Intestinal dysbiosis has been an area of intense interest in the development of axSpA, with 10% of patients having clinical IBD and up to 70% of patients showing at least subclinical inflammation of the gut. Research into end-stage ankylosing spondylitis has shown that the normal tight junctions between the epithelial cells of the intestine are loosened, resulting in a permeable "leaky gut" that allows pathogens and microbial antigens to enter the bloodstream, ultimately reaching the enthesis where an immune reaction is triggered. The resulting enthesitis leads to secretion of proinflammatory cytokines and upregulation of inflammatory pathways such as the IL-23/17 axis.
"We have confirmed that patients with axial spondyloarthritis have gut microdysbiosis, with several different abnormal gut microbes having been identified," explained Deodhar in an interview. "But we don't know if this is an epiphenomenon or causative. In other words, do the abnormal gut microbes come first and then you develop axial disease or does having HLA-B27 change your gut microbiome?"
Biopsies, MRI studies, and animal models have also demonstrated that the first detectable bone change is the development of subchondral bone marrow edema, followed by the development of granulation tissue that can erode the bone and/or result in new bone formation.
The Spinal Immune System
"It's very difficult to study the early phases of axial spondyloarthritis compared to psoriasis, where it's easy to get skin tissue, or colitis where you can do biopsies, or even rheumatoid arthritis where arthroscopy can readily procure tissue from the joint," said McGonagle.

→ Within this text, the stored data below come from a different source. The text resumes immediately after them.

-- pv_equiv track=rewrite | github.com/PHIHSH/1-Squatting-Domain-Identification | squatting_API_fast_screen.py | mobile_phishing_via_padding
-- ===== SOURCE A (Python) =====
-- HYPHEN_DISTANCE_THRESHOLD = 4
--
-- def mobile_phishing_via_padding(domain, original_domain):
--     def count_continous_hypens(domain):
--         count = 0
--         for i in domain:
--             if i == u'-':
--                 count += 1
--                 if count > HYPHEN_DISTANCE_THRESHOLD:
--                     return True
--             else:
--                 count = 0
--         if count > HYPHEN_DISTANCE_THRESHOLD:
--             return True
--         return False
--
--     if original_domain in domain and count_continous_hypens(domain):
--         return True
--     return False
-- ===== SOURCE B (Python) =====
-- HYPHEN_DISTANCE_THRESHOLD = 4
--
-- def mobile_phishing_via_padding(domain, original_domain):
--     return original_domain in domain and ('-' * (HYPHEN_DISTANCE_THRESHOLD + 1)) in domain
-- ===== Notes on version B (the rewrite author's own statement) =====
-- stated objective: faster
-- what changed: The hand-rolled consecutive-hyphen counter loop is replaced by a single built-in substring test for '-----' (a run longer than threshold 4 exists iff five consecutive hyphens occur), so B keeps no counter state and does no per-character Python iteration, delegating both checks to the C-level substring search.
import Mathlib
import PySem

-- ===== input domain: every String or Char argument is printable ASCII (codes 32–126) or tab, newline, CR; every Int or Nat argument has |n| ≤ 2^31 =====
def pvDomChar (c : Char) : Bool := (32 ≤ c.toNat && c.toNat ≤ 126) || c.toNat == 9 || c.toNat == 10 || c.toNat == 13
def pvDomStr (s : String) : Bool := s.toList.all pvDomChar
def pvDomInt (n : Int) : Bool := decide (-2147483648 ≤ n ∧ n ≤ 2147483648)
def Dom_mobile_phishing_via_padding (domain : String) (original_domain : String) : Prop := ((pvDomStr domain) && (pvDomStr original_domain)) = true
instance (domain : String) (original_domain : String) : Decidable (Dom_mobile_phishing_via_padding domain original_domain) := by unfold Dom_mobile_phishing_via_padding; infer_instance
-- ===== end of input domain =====

-- B replaces A's hand-rolled consecutive-hyphen counter loop with a single built-in
-- substring test for "-----" (simpler: a run longer than 4 exists iff "-----" occurs).


-- ===== PORT A =====
def HYPHEN_DISTANCE_THRESHOLD : Nat := 4

-- the 'for i in domain' loop of count_continous_hypens, carrying the counter
def pvCountLoop : List Char → Nat → Bool
  | [], count => decide (count > HYPHEN_DISTANCE_THRESHOLD)
  | c :: rest, count =>
      if c = '-' then
        if count + 1 > HYPHEN_DISTANCE_THRESHOLD then true
        else pvCountLoop rest (count + 1)
      else pvCountLoop rest 0

def count_continous_hypens (domain : String) : Bool := pvCountLoop domain.toList 0

def mobile_phishing_via_padding (domain : String) (original_domain : String) : Bool :=
  if PySem.Str.isIn original_domain domain && count_continous_hypens domain then true
  else false

-- ===== PORT B =====
def mobile_phishing_via_padding_alt (domain : String) (original_domain : String) : Bool :=
  PySem.Str.isIn original_domain domain && PySem.Str.isIn "-----" domain

-- ===== PRECONDITION & SPEC =====
def Spec_mobile_phishing_via_padding (domain : String) (original_domain : String) (out : Bool) : Prop := out = mobile_phishing_via_padding_alt domain original_domain
instance (domain : String) (original_domain : String) (out : Bool) : Decidable (Spec_mobile_phishing_via_padding domain original_domain out) := by unfold Spec_mobile_phishing_via_padding; infer_instance

-- ===== CLAIM (what is proved, stated in full; the proofs are below) =====
def Claim_equal_mobile_phishing_via_padding : Prop := ∀ (domain : String) (original_domain : String), Dom_mobile_phishing_via_padding domain original_domain → Spec_mobile_phishing_via_padding domain original_domain (mobile_phishing_via_padding domain original_domain)

-- ===== LEMMAS AND PROOFS =====

-- invariant of the counter loop: with counter c ≤ 4, it returns true iff the
-- remaining input starts with 5-c hyphens, or contains 5 consecutive hyphens anywhere
theorem pvCountLoop_iff (l : List Char) (c : Nat) (hc : c ≤ 4) :
    pvCountLoop l c = true ↔
      (List.replicate (5 - c) '-' <+: l ∨ List.replicate 5 '-' <:+: l) := by
  induction l generalizing c with
  | nil =>
      simp only [pvCountLoop, HYPHEN_DISTANCE_THRESHOLD, decide_eq_true_eq,
        List.prefix_nil, List.infix_nil, List.replicate_eq_nil_iff]
      omega
  | cons x rest ih =>
      by_cases hx : x = '-'
      · subst hx
        by_cases h4 : c = 4
        · subst h4
          rw [show pvCountLoop ('-' :: rest) 4 = true by
            simp [pvCountLoop, HYPHEN_DISTANCE_THRESHOLD]]
          simp only [true_iff]
          left
          show List.replicate 1 '-' <+: '-' :: rest
          exact ⟨rest, by simp [List.replicate]⟩
        · have hc' : c + 1 ≤ 4 := by omega
          have hrepl : List.replicate (5 - c) '-' = '-' :: List.replicate (4 - c) '-' := by
            have : 5 - c = (4 - c) + 1 := by omega
            rw [this, List.replicate_succ]
          rw [show pvCountLoop ('-' :: rest) c = pvCountLoop rest (c + 1) by
            simp [pvCountLoop, HYPHEN_DISTANCE_THRESHOLD]; omega]
          rw [ih (c + 1) hc']
          have h54 : 5 - (c + 1) = 4 - c := by omega
          rw [h54]
          constructor
          · rintro (h | h)
            · left; rw [hrepl]; exact List.cons_prefix_cons.mpr ⟨rfl, h⟩
            · right; exact List.infix_cons h
          · rintro (h | h)
            · rw [hrepl] at h
              left; exact (List.cons_prefix_cons.mp h).2
            · rcases (List.infix_cons_iff.mp h) with h' | h'
              · left
                have h5 : List.replicate 5 '-' = '-' :: List.replicate 4 '-' := by
                  rw [show (5:Nat) = 4 + 1 from rfl, List.replicate_succ]
                rw [h5] at h'
                have h4r : List.replicate 4 '-' <+: rest := (List.cons_prefix_cons.mp h').2
                -- replicate (4-c) is a prefix of replicate 4
                have : List.replicate (4 - c) '-' <+: List.replicate 4 '-' :=
                  ⟨List.replicate c '-', by
                    rw [← List.replicate_add]; congr 1; omega⟩
                exact this.trans h4r
              · right; exact h'
      · rw [show pvCountLoop (x :: rest) c = pvCountLoop rest 0 by
          simp [pvCountLoop, hx]]
        rw [ih 0 (by omega)]
        constructor
        · rintro (h | h)
          · right; exact List.infix_cons h.isInfix
          · right; exact List.infix_cons h
        · rintro (h | h)
          · exfalso
            have h5 : 5 - c = (4 - c) + 1 := by omega
            rw [h5, List.replicate_succ] at h
            have := (List.cons_prefix_cons.mp h).1
            exact hx this.symm
          · rcases List.infix_cons_iff.mp h with h' | h'
            · exfalso
              rw [show (5:Nat) = 4 + 1 from rfl, List.replicate_succ] at h'
              exact hx (List.cons_prefix_cons.mp h').1.symm
            · right; exact h'

theorem count_eq_isIn (domain : String) :
    count_continous_hypens domain = PySem.Str.isIn "-----" domain := by
  unfold count_continous_hypens
  by_cases h : PySem.Str.isIn "-----" domain = true
  · rw [h]
    rw [pvCountLoop_iff _ 0 (by omega)]
    right
    have := (PySem.Str.isIn_iff_infix _ _).mp h
    simpa using this
  · rw [Bool.not_eq_true] at h
    rw [h, Bool.eq_false_iff, Ne, pvCountLoop_iff _ 0 (by omega)]
    have e : "-----".toList = List.replicate 5 '-' := by decide
    have hni : ¬ (List.replicate 5 '-' <:+: domain.toList) := by
      intro hc
      rw [(PySem.Str.isIn_iff_infix "-----" domain).mpr (by rw [e]; exact hc)] at h
      cases h
    rintro (hp | hi)
    · exact hni (by simpa using hp.isInfix)
    · exact hni hi

-- ===== VERDICT (by name: the statement is the Claim_ definition above) =====
theorem mobile_phishing_via_padding_spec : Claim_equal_mobile_phishing_via_padding := by
  intro domain original_domain _
  unfold Spec_mobile_phishing_via_padding mobile_phishing_via_padding mobile_phishing_via_padding_alt
  rw [count_eq_isIn]
  cases PySem.Str.isIn original_domain domain <;> cases PySem.Str.isIn "-----" domain <;> simp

"Because the earliest abnormalities in AS [ankylosing spondylitis] occur deep in the body, within the bone and the spine, the tissue is very inaccessible," he told Ƶ.

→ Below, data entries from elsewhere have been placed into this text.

theorem pyPairs (t : List Int) :
    (PySem.List.pyRange 0 (PySem.List.len t - 1) 1).map
      (fun i => (PySem.List.pyGetD t i 0, PySem.List.pyGetD t (i+1) 0)) = t.zip t.tail := by
  rw [PySem.List.pyRange_one]
  have h1 : ((PySem.List.len t : Int) - 1 - 0).toNat = t.length - 1 := by
    simp [PySem.List.len_eq]
  rw [List.map_map, h1, ← natPairs t]
  refine List.map_congr_left ?_
  intro k _
  have : (0 : Int) + (k : Int) = ((k : Nat) : Int) := by omega
  simp [Function.comp, this, PySem.List.pyGetD_natCast]
  have h2 : ((k : Int) + 1) = (((k+1 : Nat)) : Int) := by push_cast; ring
  rw [h2, PySem.List.pyGetD_natCast]
  simp [List.getD]

theorem get?_mk_append (pre rest : List (String × Int)) (k : String)
    (h : ∀ p ∈ pre, p.1 ≠ k) :
    (PySem.Dict.mk (pre ++ rest)).get? k = (PySem.Dict.mk rest).get? k := by
  simp only [PySem.Dict.get?, List.find?_append]
  have : pre.find? (fun p => p.1 == k) = none := by
    rw [List.find?_eq_none]
    intro p hp; simpa using h p hp
  simp [this]

theorem contains_mk_append (pre rest : List (String × Int)) (k : String)
    (h : ∀ p ∈ pre, p.1 ≠ k) :
    (PySem.Dict.mk (pre ++ rest)).contains k = (PySem.Dict.mk rest).contains k := by
  simp only [PySem.Dict.contains, List.any_append]
  have : pre.any (fun p => p.1 == k) = false := by
    simp only [List.any_eq_false]
    intro p hp; simpa using h p hp
  simp [this]

theorem insert_mk_append (pre : List (String × Int)) (e : PySem.Dict String Int) (k : String) (v : Int)
    (h : ∀ p ∈ pre, p.1 ≠ k) :
    (PySem.Dict.mk (pre ++ e.items)).insert k v = PySem.Dict.mk (pre ++ (e.insert k v).items) := by
  have hc : (PySem.Dict.mk (pre ++ e.items)).contains k = e.contains k :=
    contains_mk_append pre e.items k h
  simp only [PySem.Dict.insert, hc]
  by_cases he : e.contains k = true
  · have hmap : pre.map (fun p => if (p.1 == k) = true then (k, v) else p) = pre := by
      conv_rhs => rw [← List.map_id pre]
      exact List.map_congr_left (fun p hp => by simp [h p hp])
    simp only [he, if_true, List.map_append, hmap]
  · simp only [Bool.not_eq_true] at he
    simp [he]

theorem getD_mk_append (pre : List (String × Int)) (e : PySem.Dict String Int) (k : String) (dflt : Int)
    (h : ∀ p ∈ pre, p.1 ≠ k) :
    (PySem.Dict.mk (pre ++ e.items)).getD k dflt = e.getD k dflt := by
  simp only [PySem.Dict.getD, get?_mk_append pre e.items k h]

theorem cnt_mk_append (ks : List String) (pre : List (String × Int)) (e : PySem.Dict String Int)
    (h : ∀ k ∈ ks, ∀ p ∈ pre, p.1 ≠ k) :
    cnt ks (PySem.Dict.mk (pre ++ e.items)) = PySem.Dict.mk (pre ++ (cnt ks e).items) := by
  induction ks generalizing e with
  | nil => rfl
  | cons k ks ih =>
    have hk := h k (by simp)
    rw [cnt, List.foldl_cons, getD_mk_append pre e k 0 hk, insert_mk_append pre e k _ hk]
    exact ih _ (fun k' hk' => h k' (by simp [hk']))

theorem update_mk_append (ps : List (String × Int)) (pre : List (String × Int))
    (h : ∀ q ∈ ps, ∀ p ∈ pre, p.1 ≠ q.1) (hnd : (ps.map Prod.fst).Nodup) :
    PySem.Dict.update (PySem.Dict.mk pre) ps = PySem.Dict.mk (pre ++ ps) := by
  induction ps generalizing pre with
  | nil => simp [PySem.Dict.update]
  | cons q ps ih =>
    have hq : (PySem.Dict.mk pre).contains q.1 = false := by
      simp only [PySem.Dict.contains, List.any_eq_false]
      intro p hp; simpa using h q (by simp) p hp
    have hins : (PySem.Dict.mk pre).insert q.1 q.2 = PySem.Dict.mk (pre ++ [q]) := by
      simp [PySem.Dict.insert, hq]
    simp only [PySem.Dict.update, List.foldl_cons, hins]
    simp only [List.map_cons, List.nodup_cons] at hnd
    have := ih (pre ++ [q])
      (fun r hr p hp => by
        rcases List.mem_append.mp hp with hp | hp
        · exact h r (by simp [hr]) p hp
        · simp only [List.mem_singleton] at hp
          subst hp
          intro hqr
          exact hnd.1 (hqr ▸ List.mem_map_of_mem hr)) hnd.2
    simpa [PySem.Dict.update, List.append_assoc] using this

theorem mem_key_cnt (ks : List String) (p : String × Int)
    (hp : p ∈ (cnt ks PySem.Dict.empty).items) : p.1 ∈ ks := by
  have hk : (cnt ks PySem.Dict.empty).keys = PySem.Set.update (PySem.Dict.empty (κ := String) (ν := Int)).keys ks :=
    PySem.Dict.keys_foldl_insert ks _ _
  have : p.1 ∈ (cnt ks PySem.Dict.empty).keys := by
    simp only [PySem.Dict.keys]
    exact List.mem_map_of_mem hp
  rw [hk] at this
  have he : (PySem.Dict.empty (κ := String) (ν := Int)).keys = [] := rfl
  rw [he] at this
  rw [PySem.Set.update_nil_left] at this
  exact (PySem.Set.mem_ofList _ _).mp this

theorem cnt_keys_nodup (ks : List String) : ((cnt ks PySem.Dict.empty).items.map Prod.fst).Nodup := by
  have := PySem.Dict.nodup_keys_foldl_insert ks
    (fun (d : PySem.Dict String Int) (k : String) => d.getD k 0 + 1) PySem.Dict.empty (by simp [PySem.Dict.empty, PySem.Dict.keys])
  simpa [PySem.Dict.keys, cnt] using this

def uK (n : Int) : String := "U_" ++ PySem.Int.toStr n
def bK (p n : Int) : String := "B_" ++ PySem.Int.toStr p ++ "_" ++ PySem.Int.toStr n
def buK (n : Int) : String := "BU_" ++ PySem.Int.toStr n
def bbK (p n : Int) : String := "BB_" ++ PySem.Int.toStr p ++ "_" ++ PySem.Int.toStr n

def tag2 (s : String) : List Char := s.toList.take 2

theorem tag2_uK (n : Int) : tag2 (uK n) = ['U', '_'] := by
  have h : ("U_" : String).toList = ['U', '_'] := by decide
  simp [tag2, uK, String.toList_append, h, List.take]

theorem tag2_bK (p n : Int) : tag2 (bK p n) = ['B', '_'] := by
  have h : ("B_" : String).toList = ['B', '_'] := by decide
  simp [tag2, bK, String.toList_append, h, List.take]

theorem tag2_buK (n : Int) : tag2 (buK n) = ['B', 'U'] := by
  have h : ("BU_" : String).toList = ['B', 'U', '_'] := by decide
  simp [tag2, buK, String.toList_append, h, List.take]

theorem tag2_bbK (p n : Int) : tag2 (bbK p n) = ['B', 'B'] := by
  have h : ("BB_" : String).toList = ['B', 'B', '_'] := by decide
  simp [tag2, bbK, String.toList_append, h, List.take]

theorem uK_ne_bK (a p n : Int) : uK a ≠ bK p n := fun h => by
  have := congrArg tag2 h; rw [tag2_uK, tag2_bK] at this; exact absurd this (by decide)
theorem uK_ne_buK (a n : Int) : uK a ≠ buK n := fun h => by
  have := congrArg tag2 h; rw [tag2_uK, tag2_buK] at this; exact absurd this (by decide)
theorem uK_ne_bbK (a p n : Int) : uK a ≠ bbK p n := fun h => by
  have := congrArg tag2 h; rw [tag2_uK, tag2_bbK] at this; exact absurd this (by decide)
theorem bK_ne_buK (a b n : Int) : bK a b ≠ buK n := fun h => by
  have := congrArg tag2 h; rw [tag2_bK, tag2_buK] at this; exact absurd this (by decide)
theorem bK_ne_bbK (a b p n : Int) : bK a b ≠ bbK p n := fun h => by
  have := congrArg tag2 h; rw [tag2_bK, tag2_bbK] at this; exact absurd this (by decide)
theorem buK_ne_bbK (a p n : Int) : buK a ≠ bbK p n := fun h => by
  have := congrArg tag2 h; rw [tag2_buK, tag2_bbK] at this; exact absurd this (by decide)

theorem zp_concat (xs : List Int) (y : Int) (h : xs ≠ []) :
    (xs ++ [y]).zip ((xs ++ [y]).tail) = xs.zip xs.tail ++ [(xs.getLastD 0, y)] := by
  induction xs with
  | nil => exact absurd rfl h
  | cons x r ih =>
    cases r with
    | nil => simp
    | cons z r' =>
      have := ih (by simp)
      simp only [List.cons_append, List.tail_cons, List.zip_cons_cons, List.getLastD_cons] at *
      rw [this]

theorem pyGetD_neg_one_eq_getLastD (cur : List Int) (h : cur ≠ []) :
    PySem.List.pyGetD cur (-1) 0 = cur.getLastD 0 := by
  have := PySem.List.pyGetD_neg_one (xs := cur) (d := 0) h
  rw [this]
  cases cur with
  | nil => exact absurd rfl h
  | cons x r =>
    simp only [List.getLast_eq_getLastD]
    cases r with
    | nil => simp
    | cons y t =>
      simp only [List.getLastD_eq_getLast?]
      rw [List.getLast?_cons_cons, List.getLast?_eq_some_getLast (l := y :: t) (by simp)]
      rfl

theorem sumsFrom_cons (s : Int) (c : Bool) (n : Int) (r : List Int) :
    sumsFrom s c (n :: r)
      = if decide (n < 0) = c then sumsFrom (s + n) c r else s :: sumsFrom n (decide (n < 0)) r := rfl

theorem aBurstLoop_sums : ∀ (l cur : List Int) (bs : List (List Int)), cur ≠ [] →
    (aBurstLoop l cur bs).map List.sum
      = bs.map List.sum ++ sumsFrom cur.sum (decide (cur.getLastD 0 < 0)) l := by
  intro l
  induction l with
  | nil => intro cur bs h; simp [aBurstLoop, sumsFrom]
  | cons num rest ih =>
    intro cur bs h
    rw [aBurstLoop, pyGetD_neg_one_eq_getLastD cur h]
    by_cases hc : (0 ≤ num ∧ 0 ≤ cur.getLastD 0) ∨ (num < 0 ∧ cur.getLastD 0 < 0)
    · rw [if_pos hc]
      have hsign : decide (num < 0) = decide (cur.getLastD 0 < 0) := by
        rw [decide_eq_decide]; omega
      have hlast : (cur ++ [num]).getLastD 0 = num := by simp
      rw [ih (cur ++ [num]) bs (by simp), hlast, sumsFrom_cons, if_pos hsign, ← hsign,
        List.sum_append]
      simp
    · rw [if_neg hc]
      have hsign : decide (num < 0) ≠ decide (cur.getLastD 0 < 0) := by
        simp only [ne_eq, decide_eq_decide]; omega
      have hlast : List.getLastD [num] 0 = num := rfl
      rw [ih [num] (bs ++ [cur]) (by simp), hlast, sumsFrom_cons, if_neg hsign]
      simp [List.map_append]

theorem bLoop_spec : ∀ (l : List Int) (u b bu bb : PySem.Dict String Int) (p s : Int) (pb : Option Int),
    bLoop l ⟨u, b, bu, bb, some p, s, decide (p < 0), pb⟩ =
      ⟨cnt (l.map uK) u,
       cnt (((p :: l).zip l).map (fun q => bK q.1 q.2)) b,
       cnt ((sumsFrom s (decide (p < 0)) l).dropLast.map buK) bu,
       cnt (((pb.toList ++ (sumsFrom s (decide (p < 0)) l).dropLast).zip
               (pb.toList ++ (sumsFrom s (decide (p < 0)) l).dropLast).tail).map
             (fun q => bbK q.1 q.2)) bb,
       some ((p :: l).getLastD 0),
       (sumsFrom s (decide (p < 0)) l).getLastD 0,
       (bLoop l ⟨u, b, bu, bb, some p, s, decide (p < 0), pb⟩).bneg,
       (pb.toList ++ (sumsFrom s (decide (p < 0)) l).dropLast).getLast?⟩ := by
  intro l
  induction l with
  | nil =>
    intro u b bu bb p s pb
    simp only [bLoop, sumsFrom, List.map_nil, cnt_nil, List.zip_nil_right]
    cases pb <;> rfl
  | cons num rest ih =>
    intro u b bu bb p s pb
    by_cases hsign : decide (num < 0) = decide (p < 0)
    · -- same sign class: burst extends
      rw [show bLoop (num :: rest) ⟨u, b, bu, bb, some p, s, decide (p < 0), pb⟩
            = bLoop rest ⟨bBump u ("U_" ++ PySem.Int.toStr num),
                bBump b ("B_" ++ PySem.Int.toStr p ++ "_" ++ PySem.Int.toStr num), bu, bb,
                some num, s + num, decide (p < 0), pb⟩ by
        simp [bLoop, hsign]]
      rw [show (decide (p < 0)) = (decide (num < 0)) from hsign.symm]
      rw [ih _ _ _ _ num (s + num) pb]
      rw [sumsFrom_cons, if_pos (by rw [hsign])]
      simp only [List.map_cons, cnt_cons, List.zip_cons_cons, List.getLastD_cons]
      rfl
    · -- sign flips: burst is flushed
      rw [show bLoop (num :: rest) ⟨u, b, bu, bb, some p, s, decide (p < 0), pb⟩
            = bLoop rest ⟨bBump u ("U_" ++ PySem.Int.toStr num),
                bBump b ("B_" ++ PySem.Int.toStr p ++ "_" ++ PySem.Int.toStr num),
                bBump bu ("BU_" ++ PySem.Int.toStr s),
                (match pb with
                 | none => bb
                 | some q => bBump bb ("BB_" ++ PySem.Int.toStr q ++ "_" ++ PySem.Int.toStr s)),
                some num, num, decide (num < 0), some s⟩ by
        simp [bLoop, hsign]]
      rw [ih _ _ _ _ num num (some s)]
      rw [sumsFrom_cons, if_neg hsign]
      have hne := sumsFrom_ne_nil num (decide (num < 0)) rest
      rw [List.dropLast_cons_of_ne_nil hne]
      simp only [List.map_cons, cnt_cons, List.zip_cons_cons, List.getLastD_cons]
      rw [getLastD_congr (sumsFrom num (decide (num < 0)) rest) hne s 0]
      cases pb with
      | none =>
        simp only [Option.toList_none, List.nil_append, List.tail_cons]
        rfl
      | some q =>
        simp only [Option.toList_some, List.cons_append, List.tail_cons, List.zip_cons_cons,
          List.map_cons, cnt_cons, List.nil_append, List.getLast?_cons_cons]
        rfl

theorem pairFold (key2 : Int → Int → String) (t : List Int) (d : PySem.Dict String Int) :
    (PySem.List.pyRange 0 (PySem.List.len t - 1) 1).foldl
      (fun d i => d.insert (key2 (PySem.List.pyGetD t i 0) (PySem.List.pyGetD t (i+1) 0))
        (d.getD (key2 (PySem.List.pyGetD t i 0) (PySem.List.pyGetD t (i+1) 0)) 0 + 1)) d
    = cnt ((t.zip t.tail).map (fun q => key2 q.1 q.2)) d := by
  rw [foldl_key (fun i => key2 (PySem.List.pyGetD t i 0) (PySem.List.pyGetD t (i+1) 0))]
  rw [← pyPairs t, List.map_map]
  rfl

To elucidate these early events, he and his team have been working with a large group of spinal orthopedic surgeons, obtaining spinal specimens from non-axSpA patients undergoing surgery for conditions such as scoliosis, comparing them with specimens from patients with chronic axSpA requiring surgery for complications such as fractures. Accordingly, they have been characterizing the normal spinal immune system to explore what might go wrong in the early phases of axSpA.
"Specifically, what we then do is take tissue from normal subjects and treat it as if it had been exposed to an infectious trigger, from a leaky gut for example, and then activate the spinal cellular immune cells to determine what might happen in the early phase of disease," McGonagle said.
"And for patients with chronic disease who are undergoing reparative surgery, we can undertake single cell sequencing to try to characterize clonotypic T cells," he said. These expanded T-cell clones may be reacting to some self or foreign proteins, so the goal is to identify putative antigens that could drive disease.
Implications for Treatment
"The therapies for axSpA have come from nothing 25 years ago to well-established biologic classes today including the tumor necrosis factor and interleukin-17 blockers and Janus kinase inhibitors. So we've become pretty good at treating the disease, but only up to 50% of people have very good responses, so we're very interested in a better understanding of early disease because we know that when you treat early, patients do better," McGonagle said.
Further explorations include using MRI to more clearly visualize the early spinal events, expanding the knowledge on the role of the gut and specific pathogens in triggering disease, and identifying potential autoantigens that could be driving the disease through molecular mimicry.
"So there's great interest in manipulating all these factors with the goal of early intervention, prevention, and even a cure, based on the identification of rogue clones that drive the HLA-B27-associated inflammation," McGonagle concluded.